Pakistan must not execute Imdad Ali, a death row prisoner with a history of mental illness, Amnesty International said today, ahead of an execution suspension hearing.

Tomorrow, the Supreme Court will hold a hearing to decide whether to suspend Imdad Ali’s execution warrant on the grounds of mental health. If the Supreme Court rejects the petition to suspend the execution warrant, a new date for execution can be set immediately.

Imdad Ali was convicted of the murder of a religious teacher in 2002. In 2012, he was diagnosed as suffering from paranoid schizophrenia, a condition the doctor who examined him described as “a chronic and disabling psychiatric illness.” Dr. Naeemullah Leghari, the head of psychiatry at Nishtar Hospital in the central Pakistani city of Multan, added that Imdad Ali’s illness “impairs the person’s rational thinking and decision-making capabilities.”

Last year, the Pakistani Supreme Court rejected an earlier appeal in his case, ruling that there was no evidence of his mental disability. However, the Supreme Court’s judgment shows that Imdad Ali’s lawyer had not included the 2012 medical report diagnosing him with paranoid schizophrenia as evidence. That oversight raises fair trial concerns.

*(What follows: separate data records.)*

-- pv_equiv track=rewrite | github.com/eliottcassidy2000/math | 04-computation/q009_n8_residual.py | count_cycles_using_arc_by_length
-- ===== SOURCE A (Python) =====
-- from itertools import combinations, permutations
--
-- def count_cycles_using_arc_by_length(T, n, i, j, min_length=5):
--     others = [u for u in range(n) if u != i and u != j]
--     counts = {}
--     for L in range(min_length, n + 1, 2):
--         extra_needed = L - 2
--         if extra_needed > len(others):
--             break
--         count = 0
--         for extra in combinations(others, extra_needed):
--             verts = list(extra)
--             nv = len(verts)
--             dp = [[0] * nv for _ in range(1 << nv)]
--             for k in range(nv):
--                 if T[j][verts[k]]:
--                     dp[1 << k][k] = 1
--             full = (1 << nv) - 1
--             for mask in range(1, 1 << nv):
--                 for v in range(nv):
--                     if not (mask & (1 << v)) or dp[mask][v] == 0:
--                         continue
--                     for u in range(nv):
--                         if mask & (1 << u):
--                             continue
--                         if T[verts[v]][verts[u]]:
--                             dp[mask | (1 << u)][u] += dp[mask][v]
--             for v in range(nv):
--                 if dp[full][v] > 0 and T[verts[v]][i]:
--                     count += dp[full][v]
--         counts[L] = count
--     return counts
-- ===== SOURCE B (Python) =====
-- from itertools import combinations
--
-- def count_cycles_using_arc_by_length(T, n, i, j, min_length=5):
--     # ONE shared layered pull-DP over subsets of the candidate vertices (layer s-1 feeds
--     # layer s), aggregated per subset size, instead of A's separate push-DP re-run for
--     # every combination.
--     others = [u for u in range(n) if u != i and u != j]
--     m = len(others)
--     Ls = []
--     for L in range(min_length, n + 1, 2):
--         if L - 2 > m:
--             break
--         Ls.append(L)
--     kmax = 0
--     for L in Ls:
--         kmax = max(kmax, L - 2)
--     by_size = [0] * (m + 1)
--     prev = {}
--     for s in range(1, kmax + 1):
--         cur = {}
--         for comb in combinations(range(m), s):
--             mask = 0
--             for t in comb:
--                 mask |= 1 << t
--             for v in comb:
--                 rest = mask ^ (1 << v)
--                 if rest == 0:
--                     val = 1 if T[j][others[v]] else 0
--                 else:
--                     val = 0
--                     for u in range(m):
--                         if (rest >> u) & 1 and T[others[u]][others[v]]:
--                             val += prev.get((rest, u), 0)
--                 cur[(mask, v)] = val
--                 if val and T[others[v]][i]:
--                     by_size[s] += val
--         prev = cur
--     counts = {}
--     for L in Ls:
--         counts[L] = by_size[L - 2] if L > 2 else 0
--     return counts
-- ===== Notes on version B (the rewrite author's own statement) =====
-- stated objective: alternative
-- what changed: A re-runs a fresh per-combination Hamiltonian-path push-DP for every subset of L-2 intermediate vertices; B runs one shared layered pull-DP over subsets (each size-s layer computed once from the size-(s-1) layer) and aggregates completed path counts per subset size, so each L just reads an aggregate.
-- outside the precondition, e.g. on count_cycles_using_arc_by_length([[1, 1], [1, 1]], 2, -1, 0, 2): A returns {2: 0}, B returns {2: 0}; on count_cycles_using_arc_by_length([[1, 1, 1], [1, 1, 1], [1, 1, 1]], 2, 2, 0, 2): A returns {2: 0}, B returns {2: 0}
import Mathlib
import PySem

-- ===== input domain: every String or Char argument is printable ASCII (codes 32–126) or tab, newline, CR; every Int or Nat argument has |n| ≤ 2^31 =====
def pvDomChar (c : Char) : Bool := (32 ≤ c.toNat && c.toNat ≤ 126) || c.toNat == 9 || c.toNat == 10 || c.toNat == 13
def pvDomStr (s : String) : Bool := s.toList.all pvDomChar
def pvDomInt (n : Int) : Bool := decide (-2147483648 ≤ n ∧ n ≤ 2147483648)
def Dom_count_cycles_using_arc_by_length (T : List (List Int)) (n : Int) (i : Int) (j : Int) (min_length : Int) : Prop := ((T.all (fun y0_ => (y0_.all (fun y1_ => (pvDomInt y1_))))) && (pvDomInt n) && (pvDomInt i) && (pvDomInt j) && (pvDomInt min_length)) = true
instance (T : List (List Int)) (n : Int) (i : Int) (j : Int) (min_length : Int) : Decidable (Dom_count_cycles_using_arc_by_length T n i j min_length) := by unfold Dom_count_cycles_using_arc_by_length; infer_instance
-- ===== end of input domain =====

-- B replaces A's per-combination Hamiltonian-path push-DP (recomputed from scratch for every
-- subset) by one shared layered pull-DP over subsets, aggregated per subset size.

-- ===== PORT A =====
-- matrix entry T[a][b] (indices are in range under Pre_)
def pvEnt (T : List (List Int)) (a b : Nat) : Int := (T.getD a []).getD b 0

-- dp cell update (dp modelled as a function (mask, v) ↦ value)
def pvUpd (f : Nat → Nat → Int) (a b : Nat) (x : Int) : Nat → Nat → Int :=
  fun p q => if p = a ∧ q = b then x else f p q

-- the body of A's `for mask…: for v…: for u…` push loop, for one mask
def pvAInner (T : List (List Int)) (verts : List Nat) (mask : Nat) (f : Nat → Nat → Int) :
    Nat → Nat → Int :=
  (List.range verts.length).foldl (fun g v =>
    if ¬ mask.testBit v ∨ g mask v = 0 then g
    else (List.range verts.length).foldl (fun h u =>
      if mask.testBit u then h
      else if pvEnt T (verts.getD v 0) (verts.getD u 0) ≠ 0 then
        pvUpd h (mask ||| 2 ^ u) u (h (mask ||| 2 ^ u) u + h mask v)
      else h) g) f

-- A's dp for one combination `verts`: init (paths j→verts[k]) then the mask loop
def pvADp (T : List (List Int)) (jN : Nat) (verts : List Nat) : Nat → Nat → Int :=
  (List.range' 1 (2 ^ verts.length - 1)).foldl (fun f mask => pvAInner T verts mask f)
    ((List.range verts.length).foldl
      (fun f k => if pvEnt T jN (verts.getD k 0) ≠ 0 then pvUpd f (2 ^ k) k 1 else f)
      (fun _ _ => 0))

-- A's per-combination count: close the path back into i from dp[full]
def pvACount (T : List (List Int)) (iN jN : Nat) (verts : List Nat) : Int :=
  let f := pvADp T jN verts
  let full := 2 ^ verts.length - 1
  (List.range verts.length).foldl
    (fun c v => if f full v > 0 ∧ pvEnt T (verts.getD v 0) iN ≠ 0 then c + f full v else c) 0

-- A's L-loop with its `break`
def pvALoop (T : List (List Int)) (iN jN : Nat) (others : List Nat) : List Int → List (Int × Int)
  | [] => []
  | L :: rest =>
    if L - 2 > (others.length : Int) then []
    else (L, (PySem.List.combinations others (L - 2).toNat).foldl
               (fun c extra => c + pvACount T iN jN extra) 0) :: pvALoop T iN jN others rest

def count_cycles_using_arc_by_length (T : List (List Int)) (n : Int) (i : Int) (j : Int) (min_length : Int) : List (Int × Int) :=
  let others : List Nat :=
    (List.range n.toNat).filter (fun u => decide ((u : Int) ≠ i) && decide ((u : Int) ≠ j))
  pvALoop T i.toNat j.toNat others (PySem.List.pyRange min_length (n + 1) 2)

-- ===== PORT B =====
-- B's pull value for cell (rest ∪ {v}, v), read from the previous layer
def pvBVal (T : List (List Int)) (jN : Nat) (others : List Nat) (prev : Nat → Nat → Int)
    (rest v : Nat) : Int :=
  if rest = 0 then (if pvEnt T jN (others.getD v 0) ≠ 0 then 1 else 0)
  else (List.range others.length).foldl
    (fun val u => if rest.testBit u ∧ pvEnt T (others.getD u 0) (others.getD v 0) ≠ 0 then
        val + prev rest u else val) 0

-- B's per-vertex step inside one combination: fill cur[(mask,v)], aggregate into by_size
def pvBStepV (T : List (List Int)) (iN : Nat) (jN : Nat) (others : List Nat)
    (prev : Nat → Nat → Int) (mask s : Nat)
    (st : (Nat → Nat → Int) × (Nat → Int)) (v : Nat) : (Nat → Nat → Int) × (Nat → Int) :=
  let val := pvBVal T jN others prev (mask ^^^ 2 ^ v) v
  let cur' := pvUpd st.1 mask v val
  if val ≠ 0 ∧ pvEnt T (others.getD v 0) iN ≠ 0 then
    (cur', fun z => if z = s then st.2 z + val else st.2 z)
  else (cur', st.2)

-- one size-s layer: loop over all combinations of that size
def pvBPass (T : List (List Int)) (iN jN : Nat) (others : List Nat) (s : Nat)
    (st : (Nat → Nat → Int) × (Nat → Int)) : (Nat → Nat → Int) × (Nat → Int) :=
  (PySem.List.combinations (List.range others.length) s).foldl
    (fun st2 I =>
      I.foldl (pvBStepV T iN jN others st.1 (I.foldl (fun mask t => mask ||| 2 ^ t) 0) s) st2)
    ((fun _ _ => 0), st.2)

-- the layered DP over sizes 1..kmax
def pvBDp (T : List (List Int)) (iN jN : Nat) (others : List Nat) (kmax : Nat) :
    (Nat → Nat → Int) × (Nat → Int) :=
  (List.range' 1 kmax).foldl (fun st sz => pvBPass T iN jN others sz st)
    ((fun _ _ => 0), fun _ => 0)

-- B's list of lengths (A's L-loop range with its break)
def pvBLs (mI : Int) : List Int → List Int
  | [] => []
  | L :: rest => if L - 2 > mI then [] else L :: pvBLs mI rest

def count_cycles_using_arc_by_length_alt (T : List (List Int)) (n : Int) (i : Int) (j : Int) (min_length : Int) : List (Int × Int) :=
  let others : List Nat :=
    (List.range n.toNat).filter (fun u => decide ((u : Int) ≠ i) && decide ((u : Int) ≠ j))
  let Ls := pvBLs (others.length : Int) (PySem.List.pyRange min_length (n + 1) 2)
  let kmax := Ls.foldl (fun k L => max k (L - 2)) (0 : Int)
  let bySize := (pvBDp T i.toNat j.toNat others kmax.toNat).2
  Ls.map (fun L => (L, if L - 2 > 0 then bySize (L - 2).toNat else 0))

-- ===== PRECONDITION & SPEC =====
-- Pre_ excludes inputs where A's indexing/combinations can raise (non-n×n T, i or j outside
-- [0,n), min_length < 2 while the L-loop runs); A still RETURNS on a few such inputs when the
-- loop body never touches T (e.g. negative i/j that Python's index wraparound would accept) —
-- excluded only because the ports index without wraparound, and A and B agree there anyway.
def Pre_count_cycles_using_arc_by_length (T : List (List Int)) (n : Int) (i : Int) (j : Int) (min_length : Int) : Prop :=
  min_length > n ∨
  (0 ≤ n ∧ T.length = n.toNat ∧ (∀ row ∈ T, row.length = n.toNat) ∧
   0 ≤ i ∧ i < n ∧ 0 ≤ j ∧ j < n ∧ 2 ≤ min_length)
instance (T : List (List Int)) (n : Int) (i : Int) (j : Int) (min_length : Int) : Decidable (Pre_count_cycles_using_arc_by_length T n i j min_length) := by unfold Pre_count_cycles_using_arc_by_length; infer_instance
-- pv_equiv track=rewrite | github.com/bcoble/ProjectEuler | p36.py | isBinaryPalindrome
-- ===== SOURCE A (Python) =====
-- def isBinaryPalindrome(n):
--     b = bin(n)
--     binaryList = list(str(b))
--     newBL = binaryList[2:]
--     stringForm = "".join(newBL)
--     length = len(stringForm)
--     count = 1
--     for letter in stringForm:
--         i = length-count
--         if letter != stringForm[i]:
--             return False
--         count += 1
--     if n!=0:
--         return True
--     else:
--         return False
-- ===== SOURCE B (Python) =====
-- def isBinaryPalindrome(n):
--     if n <= 0:
--         return False
--     rev, m = 0, n
--     while m:
--         rev = rev * 2 + (m & 1)
--         m >>= 1
--     return rev == n
-- ===== Notes on version B (the rewrite author's own statement) =====
-- stated objective: alternative
-- what changed: B replaces bin()/list/join string manipulation and the indexed character-comparison loop by pure integer bit arithmetic: it builds the bit-reversed integer with shifts and compares it to n, guarding non-positive inputs first.
import Mathlib
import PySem

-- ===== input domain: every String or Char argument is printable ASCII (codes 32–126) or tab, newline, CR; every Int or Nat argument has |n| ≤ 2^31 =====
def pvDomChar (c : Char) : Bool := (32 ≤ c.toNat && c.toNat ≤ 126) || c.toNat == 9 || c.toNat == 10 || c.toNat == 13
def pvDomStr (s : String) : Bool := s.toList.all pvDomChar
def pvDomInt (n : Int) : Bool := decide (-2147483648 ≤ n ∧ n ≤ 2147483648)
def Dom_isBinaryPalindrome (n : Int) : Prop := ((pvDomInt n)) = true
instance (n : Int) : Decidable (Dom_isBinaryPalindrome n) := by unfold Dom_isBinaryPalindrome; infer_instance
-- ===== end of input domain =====

-- B replaces A's bin()/join string building and indexed character loop by integer
-- bit arithmetic (build the bit-reversed integer, compare with n); same return value.

-- ===== PORT A =====
-- A's 'for letter in stringForm: i = length-count; if letter != stringForm[i]: return False; count += 1'.
-- stringForm[i] is PySem.List.pyGet?; the none (IndexError) branch is unreachable here (1 ≤ count ≤ length).
def pvPalLoop (s : List Char) : List Char → Int → Bool
  | [], _ => true
  | c :: rest, count =>
    match PySem.List.pyGet? s ((s.length : Int) - count) with
    | none => false
    | some x => if c ≠ x then false else pvPalLoop s rest (count + 1)

def isBinaryPalindrome (n : Int) : Bool :=
  -- b = bin(n); stringForm = "".join(list(str(b))[2:])
  let stringForm := PySem.List.slice (PySem.Int.toBinChars0b n) (some 2) none
  if pvPalLoop stringForm stringForm 1 then decide (n ≠ 0) else false

-- ===== PORT B =====
-- 'while m: rev = rev*2 + (m & 1); m >>= 1'  (m & 1 = m % 2, m >> 1 = m / 2 on naturals)
def pvRevLoop : Nat → Nat → Nat
  | 0, acc => acc
  | m + 1, acc => pvRevLoop ((m + 1) / 2) (acc * 2 + (m + 1) % 2)
  decreasing_by omega

def isBinaryPalindrome_alt (n : Int) : Bool :=
  if n ≤ 0 then false else decide ((pvRevLoop n.toNat 0 : Int) = n)

-- ===== PRECONDITION & SPEC =====
def Spec_isBinaryPalindrome (n : Int) (out : Bool) : Prop := out = isBinaryPalindrome_alt n
instance (n : Int) (out : Bool) : Decidable (Spec_isBinaryPalindrome n out) := by unfold Spec_isBinaryPalindrome; infer_instance

-- ===== CLAIM (what is proved, stated in full; the proofs are below) =====
def Claim_equal_isBinaryPalindrome : Prop := ∀ (n : Int), Dom_isBinaryPalindrome n → Spec_isBinaryPalindrome n (isBinaryPalindrome n)

-- ===== LEMMAS AND PROOFS =====

-- the char list Nat.toDigits 2 builds, in structural form
def bits2 (n : Nat) : List Char :=
  if n / 2 = 0 then [Nat.digitChar (n % 2)] else bits2 (n / 2) ++ [Nat.digitChar (n % 2)]
  decreasing_by omega

-- value of a binary char list, most significant first
def lval : List Char → Nat
  | [] => 0
  | c :: t => (if c = '1' then 1 else 0) * 2 ^ t.length + lval t

lemma toDigitsCore_eq_bits2 (f n : Nat) (ds : List Char) (h : n < f) :
    Nat.toDigitsCore 2 f n ds = bits2 n ++ ds := by
  induction f generalizing n ds with
  | zero => omega
  | succ f ih =>
    rw [Nat.toDigitsCore, bits2]
    by_cases h2 : n / 2 = 0
    · simp [h2]
    · simp only [h2, if_false]
      rw [ih (n / 2) _ (by omega), List.append_assoc]
      rfl

lemma toDigits_eq_bits2 (n : Nat) : Nat.toDigits 2 n = bits2 n := by
  rw [Nat.toDigits, toDigitsCore_eq_bits2 (n + 1) n [] (by omega), List.append_nil]

lemma digitChar_mod_two (n : Nat) :
    Nat.digitChar (n % 2) = '0' ∨ Nat.digitChar (n % 2) = '1' := by
  have : n % 2 = 0 ∨ n % 2 = 1 := by omega
  rcases this with h | h <;> rw [h] <;> simp [Nat.digitChar]

lemma bitv_digitChar_mod_two (n : Nat) :
    (if Nat.digitChar (n % 2) = '1' then 1 else 0) = n % 2 := by
  have : n % 2 = 0 ∨ n % 2 = 1 := by omega
  rcases this with h | h <;> rw [h] <;> simp [Nat.digitChar]

lemma bits2_allBits (n : Nat) : ∀ c ∈ bits2 n, c = '0' ∨ c = '1' := by
  induction n using bits2.induct with
  | case1 n h => rw [bits2, if_pos h]; simpa using digitChar_mod_two n
  | case2 n h ih =>
    rw [bits2, if_neg h]
    intro c hc
    rcases List.mem_append.mp hc with hc | hc
    · exact ih c hc
    · simp at hc; subst hc; exact digitChar_mod_two n

lemma bits2_concat (n : Nat) : ∃ t, bits2 n = t ++ [Nat.digitChar (n % 2)] := by
  rw [bits2]; split
  · exact ⟨[], rfl⟩
  · exact ⟨_, rfl⟩

lemma lval_append_singleton (xs : List Char) (b : Char) :
    lval (xs ++ [b]) = 2 * lval xs + (if b = '1' then 1 else 0) := by
  induction xs with
  | nil => simp [lval]
  | cons c t ih =>
    simp only [List.cons_append, lval, ih, List.length_append, List.length_singleton]
    ring

lemma lval_bits2 (n : Nat) : lval (bits2 n) = n := by
  induction n using bits2.induct with
  | case1 n h =>
    rw [bits2, if_pos h]
    have := bitv_digitChar_mod_two n
    simp only [lval, List.length_nil, pow_zero]
    omega
  | case2 n h ih =>
    rw [bits2, if_neg h, lval_append_singleton, ih, bitv_digitChar_mod_two]
    omega

lemma lval_lt (xs : List Char) : lval xs < 2 ^ xs.length := by
  induction xs with
  | nil => simp [lval]
  | cons c t ih =>
    simp only [lval, List.length_cons, pow_succ]
    have : (if c = '1' then 1 else 0) * 2 ^ t.length ≤ 2 ^ t.length := by split <;> simp
    omega

lemma lval_inj (xs : List Char) : ∀ ys : List Char,
    (∀ c ∈ xs, c = '0' ∨ c = '1') → (∀ c ∈ ys, c = '0' ∨ c = '1') →
    xs.length = ys.length → lval xs = lval ys → xs = ys := by
  induction xs with
  | nil =>
    intro ys _ _ hl _
    cases ys with
    | nil => rfl
    | cons d u => simp at hl
  | cons c t ih =>
    intro ys hx hy hl hv
    cases ys with
    | nil => simp at hl
    | cons d u =>
      have hlen : t.length = u.length := by simpa using hl
      have h1 : lval t < 2 ^ u.length := hlen ▸ lval_lt t
      have h2 := lval_lt u
      simp only [lval, hlen] at hv
      have hc : c = d := by
        rcases (hx c (by simp)) with h | h <;> rcases (hy d (by simp)) with h' | h' <;>
          simp [h, h'] at hv ⊢ <;> omega
      subst hc
      have : lval t = lval u := by
        by_cases h : c = '1' <;> simp [h] at hv <;> omega
      rw [ih u (fun e he => hx e (by simp [he])) (fun e he => hy e (by simp [he])) hlen this]

lemma revLoop_eq (m : Nat) : ∀ acc, 0 < m →
    pvRevLoop m acc = acc * 2 ^ (bits2 m).length + lval (bits2 m).reverse := by
  induction m using Nat.strong_induction_on with
  | _ m ih =>
    intro acc hm
    obtain ⟨k, rfl⟩ : ∃ k, m = k + 1 := ⟨m - 1, by omega⟩
    rw [pvRevLoop, bits2]
    by_cases h2 : (k + 1) / 2 = 0
    · have hk : k = 0 := by omega
      subst hk
      simp [h2, pvRevLoop, lval, Nat.digitChar]
    · rw [if_neg h2, ih _ (by omega) _ (by omega)]
      obtain ⟨t, ht⟩ := bits2_concat ((k + 1) / 2)
      have : (bits2 ((k + 1) / 2) ++ [Nat.digitChar ((k + 1) % 2)]).reverse
          = Nat.digitChar ((k + 1) % 2) :: (bits2 ((k + 1) / 2)).reverse := by simp
      rw [this]
      simp only [lval, List.length_reverse, List.length_append, List.length_singleton,
        bitv_digitChar_mod_two, pow_succ]
      have := Nat.div_add_mod (k + 1) 2
      ring_nf

lemma palLoop_iff (s : List Char) : ∀ (rest : List Char) (count : Int),
    (pvPalLoop s rest count = true ↔
      ∀ j : Nat, j < rest.length →
        PySem.List.pyGet? s ((s.length : Int) - (count + j)) = some (rest.getD j ' ')) := by
  intro rest
  induction rest with
  | nil => intro count; simp [pvPalLoop]
  | cons c r ih =>
    intro count
    rw [pvPalLoop]
    cases hg : PySem.List.pyGet? s ((s.length : Int) - count) with
    | none =>
      simp only [Bool.false_eq_true, false_iff]
      intro H
      have := H 0 (by simp)
      simp only [Nat.cast_zero, add_zero] at this
      rw [hg] at this; simp at this
    | some x =>
      dsimp only
      by_cases hcx : c = x
      · subst hcx
        rw [if_neg (by simp)]
        rw [ih (count + 1)]
        constructor
        · intro H j hj
          cases j with
          | zero => simpa using hg
          | succ k =>
            have := H k (by simpa using hj)
            rw [show (s.length : Int) - (count + (k + 1 : Nat)) =
              (s.length : Int) - (count + 1 + k) by push_cast; ring]
            simpa using this
        · intro H k hk
          have := H (k + 1) (by simpa using hk)
          rw [show (s.length : Int) - (count + (k + 1 : Nat)) =
            (s.length : Int) - (count + 1 + k) by push_cast; ring] at this
          simpa using this
      · simp only [ne_eq, hcx, not_false_eq_true, if_true, Bool.false_eq_true, false_iff]
        intro H
        have := H 0 (by simp)
        simp only [Nat.cast_zero, add_zero] at this
        rw [hg] at this
        exact hcx (Option.some_inj.mp this).symm

lemma pal_cond_iff (s : List Char) :
    (∀ j : Nat, j < s.length →
        PySem.List.pyGet? s ((s.length : Int) - (1 + j)) = some (s.getD j ' '))
      ↔ s.reverse = s := by
  constructor
  · intro H
    apply List.ext_getElem (by simp)
    intro i h1 h2
    have := H i h2
    rw [show (s.length : Int) - (1 + (i : Int)) = ((s.length - 1 - i : Nat) : Int) by omega,
      PySem.List.pyGet?_natCast, List.getElem?_eq_getElem (by omega),
      List.getD_eq_getElem _ _ h2] at this
    rw [List.getElem_reverse]
    exact Option.some_inj.mp this
  · intro H j hj
    rw [show (s.length : Int) - (1 + (j : Int)) = ((s.length - 1 - j : Nat) : Int) by omega,
      PySem.List.pyGet?_natCast, List.getElem?_eq_getElem (by omega),
      List.getD_eq_getElem _ _ hj]
    have h2 : s.reverse[j]'(by simpa using hj) = s[j]'hj := by simp only [H]
    rw [List.getElem_reverse] at h2
    exact congrArg some h2

lemma isBinaryPalindrome_def (n : Int) :
    isBinaryPalindrome n =
      (if pvPalLoop (PySem.List.slice (PySem.Int.toBinChars0b n) (some 2) none)
          (PySem.List.slice (PySem.Int.toBinChars0b n) (some 2) none) 1
        then decide (n ≠ 0) else false) := rfl

lemma stringForm_neg (n : Int) (hn : n < 0) :
    PySem.List.slice (PySem.Int.toBinChars0b n) (some 2) none
      = 'b' :: bits2 n.natAbs := by
  rw [PySem.Int.toBinChars0b, if_pos hn, PySem.List.slice_from _ (a := 2) (by omega), toDigits_eq_bits2]
  simp

lemma stringForm_nonneg (n : Int) (hn : ¬ n < 0) :
    PySem.List.slice (PySem.Int.toBinChars0b n) (some 2) none
      = bits2 n.toNat := by
  rw [PySem.Int.toBinChars0b, if_neg hn, PySem.List.slice_from _ (a := 2) (by omega), toDigits_eq_bits2]
  simp

-- for positive n, A's palindrome loop succeeds iff B's reversed integer equals n
lemma key_pos (m : Nat) (hm : 0 < m) :
    (pvPalLoop (bits2 m) (bits2 m) 1 = true ↔ pvRevLoop m 0 = m) := by
  rw [palLoop_iff, pal_cond_iff, revLoop_eq m 0 hm]
  simp only [zero_mul, zero_add]
  constructor
  · intro h
    rw [h, lval_bits2]
  · intro h
    exact lval_inj ((bits2 m).reverse) (bits2 m)
      (fun c hc => bits2_allBits m c (List.mem_reverse.mp hc))
      (bits2_allBits m) (by simp) (by rw [h, lval_bits2])

-- ===== VERDICT (by name: the statement is the Claim_ definition above) =====
theorem isBinaryPalindrome_spec : Claim_equal_isBinaryPalindrome := by
  intro n _
  unfold Spec_isBinaryPalindrome
  rcases lt_trichotomy n 0 with hn | hn | hn
  · -- n < 0: stringForm = 'b' :: digits; 'b' never equals the final binary digit
    rw [isBinaryPalindrome_def, stringForm_neg n hn]
    rw [isBinaryPalindrome_alt, if_pos (by omega : n ≤ 0)]
    have hm : 0 < n.natAbs := by omega
    obtain ⟨t, ht⟩ := bits2_concat n.natAbs
    cases hp : pvPalLoop ('b' :: bits2 n.natAbs) ('b' :: bits2 n.natAbs) 1 with
    | false => simp
    | true =>
      exfalso
      have H := (palLoop_iff ('b' :: bits2 n.natAbs) ('b' :: bits2 n.natAbs) 1).mp hp
        0 (by simp)
      rw [ht] at H
      have hlen : (('b' :: (t ++ [Nat.digitChar (n.natAbs % 2)])).length : Int) - (1 + ((0 : Nat) : Int))
          = (('b' :: t).length : Int) := by simp
      rw [hlen, PySem.List.pyGet?_natCast] at H
      have : ('b' :: (t ++ [Nat.digitChar (n.natAbs % 2)]))[('b' :: t).length]? = some (Nat.digitChar (n.natAbs % 2)) := by
        rw [← PySem.List.pyGet?_natCast, show ('b' :: (t ++ [Nat.digitChar (n.natAbs % 2)])) = ('b' :: t) ++ [Nat.digitChar (n.natAbs % 2)] by simp,
          PySem.List.pyGet?_append_length]
      rw [this] at H
      have := Option.some_inj.mp H
      rcases digitChar_mod_two n.natAbs with h | h <;> simp [h] at this
  · subst hn; decide
  · -- n > 0
    rw [isBinaryPalindrome_def, stringForm_nonneg n (by omega)]
    rw [isBinaryPalindrome_alt, if_neg (by omega : ¬ n ≤ 0)]
    have hm : 0 < n.toNat := by omega
    have hnm : (n.toNat : Int) = n := by omega
    rw [show (decide (n ≠ 0)) = true by rw [decide_eq_true_eq]; omega]
    cases hp : pvPalLoop (bits2 n.toNat) (bits2 n.toNat) 1 with
    | false =>
      simp only [Bool.false_eq_true, if_false]
      symm
      rw [decide_eq_false_iff_not]
      intro hc
      have : pvRevLoop n.toNat 0 = n.toNat := by omega
      rw [(key_pos n.toNat hm).mpr this] at hp
      exact Bool.noConfusion hp
    | true =>
      simp only [if_true]
      symm
      rw [decide_eq_true_eq]
      have := (key_pos n.toNat hm).mp hp
      omega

Champa Patel, Amnesty International’s South Asia Director, said:

“With this warrant to execute Imdad Ali, Pakistan is clearly in breach of international human rights standards that protect people with mental illnesses and ensure that they are never subject to this cruel and irreversible punishment.

“The minority of the world’s countries that still resort to the death penalty can only do so in line with international human rights standards. This includes the prohibition against executing people with mental illness. Imdad Ali should not be subjected to this cruel punishment.”

Pakistan is the world’s third most prolific executioner, after China and Iran. Pakistan has executed more than 400 people since a moratorium on executions was lifted in December 2014. Some of the prisoners executed were juveniles at the time of the offence they were convicted for, or had a mental disability.

In Pakistan many death sentences are handed down after trials that do not meet international fair trial standards and violate Article 10(A) of Pakistan’s constitution, which calls for a fair trial and due process for the determination of a person’s civil rights and obligations in any criminal charge.